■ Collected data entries
◆ ◆ ◆ ◆ ◆ ◆ ◆

-- ===== CLAIM (what is proved, stated in full; the proofs are below) =====
def Claim_equal_reorder_root_py : Prop := ∀ (root : List String) (requested_order : List String), Dom_reorder_root_py root requested_order → Spec_reorder_root_py root requested_order (reorder_root_py root requested_order)

-- ===== LEMMAS AND PROOFS =====

-- pairs (cᵢ, n + i) : the items list an enumeration dict holds
def pvEnumFrom (n : Int) : List String → List (String × Int)
  | [] => []
  | c :: t => (c, n) :: pvEnumFrom (n + 1) t

lemma pvEnumFrom_map_fst (L : List String) : ∀ n, (pvEnumFrom n L).map (·.1) = L := by
  induction L with
  | nil => intro n; rfl
  | cons c t ih => intro n; simp [pvEnumFrom, ih]

lemma pvEnumFrom_length (L : List String) : ∀ n, (pvEnumFrom n L).length = L.length := by
  induction L with
  | nil => intro n; rfl
  | cons c t ih => intro n; simp [pvEnumFrom, ih]

lemma pvEnumFrom_mem (L : List String) : ∀ (n : Int) (i : Nat) (hi : i < L.length),
    (L[i], n + i) ∈ pvEnumFrom n L := by
  induction L with
  | nil => intro n i hi; simp at hi
  | cons c t ih => intro n i hi
                   cases i with
                   | zero => simp [pvEnumFrom]
                   | succ j =>
                     have := ih (n + 1) j (by simpa using hi)
                     simp only [pvEnumFrom, List.mem_cons]
                     right
                     convert this using 2
                     push_cast
                     ring

-- Set.add-fold from any seed, in terms of dedup
lemma pvFoldAdd (T : List String) : ∀ (s : List String),
    T.foldl PySem.Set.add s = s ++ (PySem.List.dedup T).filter (fun y => !s.contains y) := by
  induction T with
  | nil => intro s; simp [PySem.List.dedup, PySem.Set.ofList]
  | cons x t ih =>
    intro s
    have hded : PySem.List.dedup (x :: t) = t.foldl PySem.Set.add [x] := by
      simp [PySem.List.dedup_eq_ofList, PySem.Set.ofList_eq_foldl, List.foldl_cons, PySem.Set.add]
    rw [List.foldl_cons, ih (PySem.Set.add s x), hded, ih [x]]
    by_cases hx : x ∈ s
    · have hxs : s.contains x = true := by simpa [List.contains_eq_mem] using hx
      have hadd : PySem.Set.add s x = s := by simp [PySem.Set.add, hx]
      rw [hadd]
      simp only [List.filter_append, List.filter_filter]
      have h1 : ([x].filter (fun y => !s.contains y)) = [] := by
        simp [List.filter, hx]
      rw [h1]
      simp only [List.nil_append, List.append_cancel_left_eq]
      apply List.filter_congr
      intro y _
      by_cases hyx : y = x
      · subst hyx; simp [List.contains_eq_mem, hx]
      · simp [List.contains_eq_mem, hyx]
    · have hxs : s.contains x = false := by simpa [List.contains_eq_mem] using hx
      have hadd : PySem.Set.add s x = s ++ [x] := by simp [PySem.Set.add, hx]
      rw [hadd]
      simp only [List.filter_append, List.filter_filter, List.append_assoc]
      have h1 : ([x].filter (fun y => !s.contains y)) = [x] := by simp [List.filter, hx]
      rw [h1]
      simp only [List.append_cancel_left_eq]
      apply List.filter_congr
      intro y _
      simp [List.contains_eq_mem]

lemma pvDedupCons (x : String) (t : List String) :
    PySem.List.dedup (x :: t) = x :: (PySem.List.dedup t).filter (fun y => !(y == x)) := by
  have hded : PySem.List.dedup (x :: t) = t.foldl PySem.Set.add [x] := by
    simp [PySem.List.dedup_eq_ofList, PySem.Set.ofList_eq_foldl, List.foldl_cons, PySem.Set.add]
  rw [hded, pvFoldAdd]
  simp only [List.singleton_append, List.cons.injEq, true_and]
  apply List.filter_congr
  intro y _
  rw [Bool.eq_iff_iff]
  simp [List.contains_eq_mem]

-- the "append if p and unseen" loop, in terms of dedup
lemma pvGenFold (p : String → Bool) (l : List String) : ∀ (acc : List String),
    l.foldl (fun acc c => if p c && !acc.contains c then acc ++ [c] else acc) acc
      = acc ++ (PySem.List.dedup l).filter (fun c => p c && !acc.contains c) := by
  induction l with
  | nil => intro acc; simp [PySem.List.dedup, PySem.Set.ofList]
  | cons c t ih =>
    intro acc
    rw [List.foldl_cons, pvDedupCons]
    by_cases hc : (p c && !acc.contains c) = true
    · rw [if_pos hc, ih]
      have hcm : c ∉ acc := by
        simp only [Bool.and_eq_true, Bool.not_eq_true'] at hc
        simpa [List.contains_eq_mem] using hc.2
      simp only [List.filter_cons, hc, if_true, List.filter_filter, List.append_assoc,
        List.singleton_append, List.append_cancel_left_eq, List.cons.injEq, true_and]
      apply List.filter_congr
      intro y _
      rw [Bool.eq_iff_iff]
      simp [List.contains_eq_mem]
      tauto
    · rw [if_neg hc, ih]
      have hc' : (p c && !acc.contains c) = false := by simpa using hc
      simp only [List.filter_cons, hc', Bool.false_eq_true, if_false, List.filter_filter,
        List.append_cancel_left_eq]
      apply List.filter_congr
      intro y _
      by_cases hyc : y = c
      · subst hyc
        simp only [BEq.rfl, Bool.not_true, Bool.and_false]
        exact hc'
      · rw [Bool.eq_iff_iff]; simp [hyc]

-- the setdefault(c, len(d)) loop appends an enumeration of the unseen distinct elements
lemma pvRankItems (T : List String) : ∀ (d : PySem.Dict String Int),
    (T.foldl (fun d c => PySem.Dict.setdefault d c (PySem.Dict.size d : Int)) d).items
      = d.items ++ pvEnumFrom (PySem.Dict.size d : Int) ((PySem.List.dedup T).filter (fun c => !d.contains c)) := by
  induction T with
  | nil => intro d; simp [PySem.List.dedup, PySem.Set.ofList, pvEnumFrom]
  | cons c t ih =>
    intro d
    rw [List.foldl_cons, pvDedupCons]
    by_cases hc : d.contains c = true
    · rw [PySem.Dict.setdefault_of_contains _ _ hc, ih]
      simp only [List.filter_cons, hc, Bool.not_true, Bool.false_eq_true, if_false,
        List.filter_filter, List.append_cancel_left_eq]
      congr 1
      apply List.filter_congr
      intro y _
      by_cases hyc : y = c
      · subst hyc; simp [hc]
      · simp [hyc]
    · have hc' : d.contains c = false := by simpa using hc
      rw [PySem.Dict.setdefault_of_not_contains _ _ hc', ih]
      rw [PySem.Dict.items_insert_of_not_contains d _ hc']
      have hsize : PySem.Dict.size (d.insert c (PySem.Dict.size d : Int)) = PySem.Dict.size d + 1 := by
        show (d.insert c _).items.length = d.items.length + 1
        rw [PySem.Dict.items_insert_of_not_contains d _ hc']
        simp
      rw [hsize]
      simp only [List.filter_cons, hc', Bool.not_false, if_true, List.append_assoc,
        List.singleton_append, List.filter_filter]
      simp only [pvEnumFrom, List.append_cancel_left_eq, List.cons.injEq, true_and]
      have : ((PySem.Dict.size d : Nat) + 1 : Int) = (PySem.Dict.size d : Int) + 1 := by omega
      rw [this]
      congr 1
      apply List.filter_congr
      intro y _
      rw [PySem.Dict.contains_insert]
      by_cases hyc : y = c
      · subst hyc; simp
      · have : (y == c) = false := by simp [hyc]
        simp [this]

lemma pvSwapEnum (xs : List String) : ∀ (s : Int),
    (PySem.List.enumerate xs s).map (fun p => (p.2, p.1)) = pvEnumFrom s xs := by
  induction xs with
  | nil => intro s; rfl
  | cons c t ih => intro s; simp only [PySem.List.enumerate_cons, List.map_cons, pvEnumFrom, ih]

-- lookup in an enumeration dict
lemma pvLookup (D : PySem.Dict String Int) (L : List String) (hit : D.items = pvEnumFrom 0 L)
    (hnd : L.Nodup) (i : Nat) (hi : i < L.length) : D.get? L[i] = some i := by
  have hk : D.keys = L := by
    show D.items.map (·.1) = L
    rw [hit, pvEnumFrom_map_fst]
  have hmem : (L[i], (i : Int)) ∈ D.items := by
    rw [hit]
    simpa using pvEnumFrom_mem L 0 i hi
  exact PySem.Dict.get?_of_mem_items D hmem (by rw [hk]; exact hnd)

-- no bucket of the constant dict contains "intro"
lemma pvNoIntroGetD (L : List (String × List String)) (hall : ∀ p ∈ L, "intro" ∉ p.2) (k : String) :
    "intro" ∉ Option.getD (PySem.Dict.get? (PySem.Dict.mk L) k) [] := by
  induction L with
  | nil => simp [PySem.Dict.get?]
  | cons p t ih =>
    rw [show PySem.Dict.mk (p :: t) = PySem.Dict.mk ((p.1, p.2) :: t) from rfl, PySem.Dict.get?_mk_cons]
    by_cases hk : (p.1 == k) = true
    · rw [if_pos hk]
      exact hall p (List.mem_cons_self ..)
    · rw [if_neg hk]
      exact ih (fun q hq => hall q (List.mem_cons_of_mem _ hq))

◆ ◆ ◆ ◆ ◆ ◆ ◆

■ What the task requires
Only lines holding the word "terms" are wanted, so copy each of them from the records above.

■ Response to the task
-- Set.add-fold from any seed, in terms of dedup
-- the "append if p and unseen" loop, in terms of dedup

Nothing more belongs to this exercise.